Materials and Methods

This is a prospective observational study that was conducted among adults’ Muslim type 2 diabetic patients, with no chronic diseases e.g.: renal, liver, or thyroid disease, non-pregnant, nonlactating and not receiving contraceptives women, following the dietetics clinics at Al Khor hospital - Hamad Medical Corporation - Qatar during holly Ramadan from May 2019 to June 2019. Of the total 95 eligible participants, 92 (96.7%) agreed and gave their consent to take part in this study. Ethical Committee and IRB from Medical Research Center (MRC) in Hamad Medical Corporation (protocol No.MRC-01-18-083) were obtained before commencing data collection. Three female participants were excluded because they got pregnant during the study. The confidence level of 95% and power of 80% were considered in the sample size calculation.

Data collection methods

Each participant was interviewed, and anthropometric measurements were performed by the clinical dietitians to collect the data by using a structured questionnaire including sociodemographic data such as age, sex, nationality, marital status, education level, occupation, and medical history. Anthropometric measurements: height, weight, BMI, waist circumference, hip circumference, waist-hip ratio (WHR), and waist-height ratio (WHtR). Biochemical investigations: blood glucose, Glycated Hemoglobin (HbA1c), Low-Density and High-Density Lipoprote (LDL & HDL), total cholesterol, triglyceride, urea, creatinine, albumin, …etc.

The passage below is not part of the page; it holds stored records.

-- pv_equiv track=rewrite | github.com/ViperJuice/Code-Index-MCP | scripts/private_alpha_evidence.py | _validate_fixture_categories
-- ===== SOURCE A (Python) =====
-- from typing import Any
--
-- REQUIRED_FIXTURE_CATEGORIES = (
--     "python_repo",
--     "typescript_js_repo",
--     "mixed_docs_code_repo",
--     "multi_repo_workspace",
--     "large_ignored_vendor_repo",
-- )
--
-- def _validate_fixture_categories(fixtures: list[dict[str, Any]]) -> list[str]:
--     categories = [str(fixture.get("category", "")) for fixture in fixtures]
--     expected = set(REQUIRED_FIXTURE_CATEGORIES)
--     actual = set(categories)
--     errors: list[str] = []
--     if actual != expected:
--         errors.append(
--             f"fixture categories must be exactly {sorted(expected)}; got {sorted(actual)}"
--         )
--     duplicates = sorted(category for category in actual if categories.count(category) > 1)
--     if duplicates:
--         errors.append(f"duplicate fixture categories: {duplicates}")
--     return errors
-- ===== SOURCE B (Python) =====
-- from typing import Any
--
-- REQUIRED_FIXTURE_CATEGORIES = (
--     "python_repo",
--     "typescript_js_repo",
--     "mixed_docs_code_repo",
--     "multi_repo_workspace",
--     "large_ignored_vendor_repo",
-- )
--
-- def _validate_fixture_categories(fixtures: list[dict[str, Any]]) -> list[str]:
--     categories = [str(fixture.get("category", "")) for fixture in fixtures]
--     actual = set(categories)
--     errors: list[str] = []
--     if actual != set(REQUIRED_FIXTURE_CATEGORIES):
--         errors.append(
--             f"fixture categories must be exactly {sorted(set(REQUIRED_FIXTURE_CATEGORIES))}; got {sorted(actual)}"
--         )
--     # sort once, then scan adjacent equal runs: a run longer than 1 is a duplicate
--     ordered = sorted(categories)
--     duplicates: list[str] = []
--     i = 0
--     n = len(ordered)
--     while i < n:
--         j = i + 1
--         while j < n and ordered[j] == ordered[i]:
--             j += 1
--         if j - i > 1:
--             duplicates.append(ordered[i])
--         i = j
--     if duplicates:
--         errors.append(f"duplicate fixture categories: {duplicates}")
--     return errors
-- ===== Notes on version B (the rewrite author's own statement) =====
-- stated objective: alternative
-- what changed: duplicates are found by sorting the category list once and scanning adjacent equal runs, instead of calling categories.count() (a full scan) for every distinct category; the set-equality check and messages are unchanged
import Mathlib
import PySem

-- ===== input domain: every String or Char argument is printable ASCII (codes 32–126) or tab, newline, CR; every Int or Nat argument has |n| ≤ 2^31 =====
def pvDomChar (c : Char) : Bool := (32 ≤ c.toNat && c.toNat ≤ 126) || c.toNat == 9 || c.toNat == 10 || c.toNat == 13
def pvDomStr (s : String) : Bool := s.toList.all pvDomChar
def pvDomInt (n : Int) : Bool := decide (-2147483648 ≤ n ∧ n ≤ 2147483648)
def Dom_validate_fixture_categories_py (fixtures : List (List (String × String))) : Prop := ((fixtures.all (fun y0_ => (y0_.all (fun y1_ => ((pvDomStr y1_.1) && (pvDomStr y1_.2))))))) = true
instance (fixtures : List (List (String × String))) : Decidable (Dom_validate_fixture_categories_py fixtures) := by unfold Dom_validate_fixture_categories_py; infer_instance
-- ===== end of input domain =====

-- B finds duplicates by sorting the categories once and scanning adjacent equal runs, instead of a
-- full count() scan per distinct category (objective: alternative; same messages and results).

-- ----- helpers shared by both ports (identical lines of the two Pythons: REQUIRED tuple, f-string rendering, category extraction) -----

def pvReqCategories : List String :=
  ["python_repo", "typescript_js_repo", "mixed_docs_code_repo", "multi_repo_workspace", "large_ignored_vendor_repo"]

-- Python repr() of a str, exact on the Dom character set (printable ASCII + tab/newline/CR)
def pvCharEsc (q c : Char) : List Char :=
  if c = '\\' then ['\\', '\\']
  else if c = q then ['\\', q]
  else if c = '\t' then ['\\', 't']
  else if c = '\n' then ['\\', 'n']
  else if c = '\r' then ['\\', 'r']
  else [c]

def pvStrRepr (s : String) : String :=
  let cs := s.toList
  let q : Char := if cs.contains '\'' && !cs.contains '"' then '"' else '\''
  String.ofList (q :: (cs.flatMap (pvCharEsc q) ++ [q]))

-- str(list_of_str): '[' + ', '.join(repr(x)) + ']'
def pvListRepr (xs : List String) : String :=
  "[" ++ String.intercalate ", " (xs.map pvStrRepr) ++ "]"

-- categories = [str(fixture.get("category", "")) for fixture in fixtures]  (values are str on Dom, so str() is identity)
def pvCategories (fixtures : List (List (String × String))) : List String :=
  fixtures.map (fun f => PySem.Dict.getD (PySem.Dict.mk f) "category" "")

def pvMismatchMsg (actualSorted : List String) : String :=
  "fixture categories must be exactly " ++
    pvListRepr (PySem.List.sorted (PySem.Set.ofList pvReqCategories) (fun x => x) false) ++
    "; got " ++ pvListRepr actualSorted

def pvDupMsg (duplicates : List String) : String :=
  "duplicate fixture categories: " ++ pvListRepr duplicates

-- ===== PORT A =====
def validate_fixture_categories_py (fixtures : List (List (String × String))) : List String :=
  let categories := pvCategories fixtures
  let expected : PySem.Set String := PySem.Set.ofList pvReqCategories
  let actual : PySem.Set String := PySem.Set.ofList categories
  let errors : List String := []
  let errors :=
    if PySem.Set.equal actual expected then errors
    else errors ++ [pvMismatchMsg (PySem.List.sorted actual (fun x => x) false)]
  let duplicates :=
    PySem.List.sorted (actual.filter (fun c => decide (1 < categories.count c))) (fun x => x) false
  if duplicates ≠ [] then errors ++ [pvDupMsg duplicates] else errors

-- ===== PORT B =====
-- the while-loop of Source B: walk the sorted list run by run; a run longer than 1 yields its key
def pvDupRuns : List String → List String
  | [] => []
  | x :: xs =>
    let run := xs.takeWhile (fun y => y == x)
    let rest := xs.dropWhile (fun y => y == x)
    if 1 < run.length + 1 then x :: pvDupRuns rest else pvDupRuns rest
termination_by l => l.length
decreasing_by
  all_goals simp only [List.length_cons]
  all_goals exact Nat.lt_succ_of_le (List.dropWhile_sublist (l := xs) (p := fun y => y == x)).length_le

def validate_fixture_categories_py_alt (fixtures : List (List (String × String))) : List String :=
  let categories := pvCategories fixtures
  let actual : PySem.Set String := PySem.Set.ofList categories
  let errors : List String :=
    if PySem.Set.equal actual (PySem.Set.ofList pvReqCategories) then []
    else [pvMismatchMsg (PySem.List.sorted actual (fun x => x) false)]
  let ordered := PySem.List.sorted categories (fun x => x) false
  let duplicates := pvDupRuns ordered
  if duplicates ≠ [] then errors ++ [pvDupMsg duplicates] else errors

-- ===== PRECONDITION & SPEC =====
def Spec_validate_fixture_categories_py (fixtures : List (List (String × String))) (out : List String) : Prop := out = validate_fixture_categories_py_alt fixtures
instance (fixtures : List (List (String × String))) (out : List String) : Decidable (Spec_validate_fixture_categories_py fixtures out) := by unfold Spec_validate_fixture_categories_py; infer_instance

-- ===== CLAIM (what is proved, stated in full; the proofs are below) =====
def Claim_equal_validate_fixture_categories_py : Prop := ∀ (fixtures : List (List (String × String))), Dom_validate_fixture_categories_py fixtures → Spec_validate_fixture_categories_py fixtures (validate_fixture_categories_py fixtures)

-- ===== LEMMAS AND PROOFS =====

-- in a ≤-sorted list, everything the dropWhile (== x) keeps is strictly above x
lemma pvDropWhile_lt (x : String) : ∀ (xs : List String), xs.Pairwise (· ≤ ·) →
    (∀ y ∈ xs, x ≤ y) → ∀ z ∈ xs.dropWhile (fun y => y == x), x < z := by
  intro xs
  induction xs with
  | nil => simp
  | cons y t ih =>
    intro h hle z hz
    rw [List.dropWhile_cons] at hz
    by_cases hy : (y == x) = true
    · rw [if_pos hy] at hz
      exact ih (List.pairwise_cons.mp h).2 (fun a ha => hle a (List.mem_cons_of_mem _ ha)) z hz
    · rw [if_neg hy] at hz
      have hne : y ≠ x := fun e => hy (by simp [e])
      have hxy : x < y := lt_of_le_of_ne (hle y (List.mem_cons_self)) (Ne.symm hne)
      rcases List.mem_cons.mp hz with rfl | hz'
      · exact hxy
      · exact lt_of_lt_of_le hxy ((List.pairwise_cons.mp h).1 z hz')

-- membership in pvDupRuns of a sorted list = multiplicity above 1
lemma pvDupRuns_count : ∀ (l : List String), l.Pairwise (· ≤ ·) →
    ∀ x, (x ∈ pvDupRuns l ↔ 1 < l.count x) := by
  intro l
  fun_induction pvDupRuns l with
  | case1 => simp
  | case2 x xs run rest hcond ih =>
    intro h c
    obtain ⟨hle, hxs⟩ := List.pairwise_cons.mp h
    have hsplit : run ++ rest = xs := List.takeWhile_append_dropWhile
    have hrun_eq : ∀ y ∈ run, y = x := fun y hy => by
      simpa using List.mem_takeWhile_imp (l := xs) hy
    have hrest_pw : rest.Pairwise (· ≤ ·) := hxs.sublist (List.dropWhile_sublist _)
    have hlt : ∀ z ∈ rest, x < z := pvDropWhile_lt x xs hxs hle
    have hx_rest : List.count x rest = 0 :=
      List.count_eq_zero.mpr (fun hmem => lt_irrefl x (hlt x hmem))
    have hrun_cnt : List.count x run = run.length :=
      List.count_eq_length.mpr (fun b hb => (hrun_eq b hb).symm)
    have hcount : ∀ a : String, List.count a (x :: xs) = List.count a (x :: (run ++ rest)) :=
      fun a => by rw [hsplit]
    by_cases hc : c = x
    · rw [hc, hcount x, List.count_cons_self, List.count_append, hrun_cnt, hx_rest]
      constructor
      · intro _; omega
      · intro _; exact List.mem_cons_self
    · have hc_run : List.count c run = 0 :=
        List.count_eq_zero.mpr (fun hmem => hc (hrun_eq c hmem))
      rw [hcount c, List.count_cons_of_ne (fun e => hc e.symm), List.count_append, hc_run]
      simp only [List.mem_cons, hc, false_or, Nat.zero_add]
      exact ih hrest_pw c
  | case3 x xs run rest hcond ih =>
    intro h c
    obtain ⟨hle, hxs⟩ := List.pairwise_cons.mp h
    have hrun : run = [] := List.eq_nil_of_length_eq_zero (by omega)
    have hsplit : run ++ rest = xs := List.takeWhile_append_dropWhile
    have hxs_eq : xs = rest := by rw [← hsplit, hrun, List.nil_append]
    have hrest_pw : rest.Pairwise (· ≤ ·) := hxs.sublist (List.dropWhile_sublist _)
    have hlt : ∀ z ∈ rest, x < z := pvDropWhile_lt x xs hxs hle
    have hx_rest : List.count x rest = 0 :=
      List.count_eq_zero.mpr (fun hmem => lt_irrefl x (hlt x hmem))
    by_cases hc : c = x
    · rw [hc]
      constructor
      · intro hmem
        have h2 := (ih hrest_pw x).mp hmem
        omega
      · intro hgt
        rw [hxs_eq, List.count_cons_self, hx_rest] at hgt
        exact absurd hgt (by omega)
    · rw [hxs_eq, List.count_cons_of_ne (fun e => hc e.symm)]
      exact ih hrest_pw c

-- pvDupRuns of a sorted list is strictly increasing
lemma pvDupRuns_pairwise : ∀ (l : List String), l.Pairwise (· ≤ ·) →
    (pvDupRuns l).Pairwise (· < ·) := by
  intro l
  fun_induction pvDupRuns l with
  | case1 => simp
  | case2 x xs run rest hcond ih =>
    intro h
    obtain ⟨hle, hxs⟩ := List.pairwise_cons.mp h
    have hrest_pw : rest.Pairwise (· ≤ ·) := hxs.sublist (List.dropWhile_sublist _)
    have hlt : ∀ z ∈ rest, x < z := pvDropWhile_lt x xs hxs hle
    refine List.pairwise_cons.mpr ⟨fun z hz => ?_, ih hrest_pw⟩
    have hcz := (pvDupRuns_count rest hrest_pw z).mp hz
    have hz_mem : z ∈ rest := List.count_pos_iff.mp (by omega)
    exact hlt z hz_mem
  | case3 x xs run rest hcond ih =>
    intro h
    obtain ⟨hle, hxs⟩ := List.pairwise_cons.mp h
    exact ih (hxs.sublist (List.dropWhile_sublist _))

-- the duplicates of A (sorted filter over the set) equal the duplicates of B (runs of the sorted list)
lemma pvDup_eq (cats : List String) :
    PySem.List.sorted ((PySem.Set.ofList cats).filter (fun c => decide (1 < cats.count c))) (fun x => x) false
      = pvDupRuns (PySem.List.sorted cats (fun x => x) false) := by
  have hs : (PySem.List.sorted cats (fun x => x) false).Pairwise (· ≤ ·) := by
    simpa using PySem.List.sorted_pairwise (xs := cats) (key := fun x => x)
  have hperm : (PySem.List.sorted cats (fun x => x) false).Perm cats :=
    PySem.List.sorted_perm cats (fun x => x) false
  have hpw := pvDupRuns_pairwise _ hs
  apply PySem.List.sorted_eq_of_perm_of_pairwise_lt
  · refine (List.perm_ext_iff_of_nodup (hpw.imp (fun h => ne_of_lt h))
      ((PySem.Set.nodup_ofList (xs := cats)).filter _)).mpr ?_
    intro a
    rw [pvDupRuns_count _ hs a, hperm.count_eq, List.mem_filter, PySem.Set.mem_ofList]
    constructor
    · intro hc
      exact ⟨List.count_pos_iff.mp (by omega), by simpa using hc⟩
    · rintro ⟨_, hc⟩
      simpa using hc
  · exact hpw

-- ===== VERDICT (by name: the statement is the Claim_ definition above) =====
theorem validate_fixture_categories_py_spec : Claim_equal_validate_fixture_categories_py := by
  intro fixtures _
  unfold Spec_validate_fixture_categories_py
  unfold validate_fixture_categories_py validate_fixture_categories_py_alt
  simp only [List.nil_append, pvDup_eq]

Anthropometric measurements

By using an electronic height scale (SECA, Germany) height was measured in centimeters with bare feet and with normal straight posture during standing. weighing scale (SECA), was used to measure weight in kilograms, (BMI) was calculated as the ratio of weight (kg) to the square of height (m). Overweight and obesity were considered when BMI is greater than 25kg/m2 and less than 30kg/m2 and greater than 30kg/m2 [19-21]. The standard method as midway between the lower rib margin and the iliac crest is used to assess Waist Circumference (WC). Medical body composition Analyzer Seca mBCA514 (Germany) was used to determine. Body composition based on actual measurements including Fat Mass (FM), Muscle Mass (MM), Fat-Free Mass (FFM), and Total Body Water (TBW), at least 2 hours fasting, and no exercise for 12 hours prior to the test each time was required.

Laboratory measurements

A blood sample of 10ml was collected through venipuncture from each participant during fasting into vacutainer tubes containing EDTA. The samples were kept at room temperature and transported within 2 hours to a central certified laboratory at AL-Khor General Hospital, HMC Doha Qatar. Blood glucose and lipid profile were measured by an autoanalyzer (Hitachi 747 autoanalyzer, Japan). Glycosylated Hemoglobin (HbA1c) was analyzed using a high-performance liquid chromatography method [22]. Plasma creatinine was analyzed using (kinetic colorimetric Jaffes method and enzymatic colorimetric method), Urea using (kinetic colorimetric assay), these tests were performed in a Roche COBAS 6000 analyzer [23], all the above-mentioned data were conducted over three stages of the study: the first stage Before Ramadan (BR), data had been collected 1‐7 days prior to Ramadan; the second stage During Ramadan (DR) was conducted 14 days prior to the end of Ramadan and the third stage After Ramadan (AR) was done two weeks following the end of Ramadan. all data and questionnaires were coded accordingly. Finally, according to the purpose of the study, participants’ anthropometry data, Biochemical Parameters, etc.

Dietary intake

24-hour recall was used to assess Nutrient intake in the three stages of the study one week prior to the study (Before - Ramadan), after two weeks of fasting (During - Ramadan) and two weeks later (after - Ramadan). Household measurements (slice, plates, glass, spoons, cups, etc.) and food models were used to estimate the correct quantities of each food item consumed. My Net Diary 2019 was used for nutrient analysis revised by a clinical dietitian.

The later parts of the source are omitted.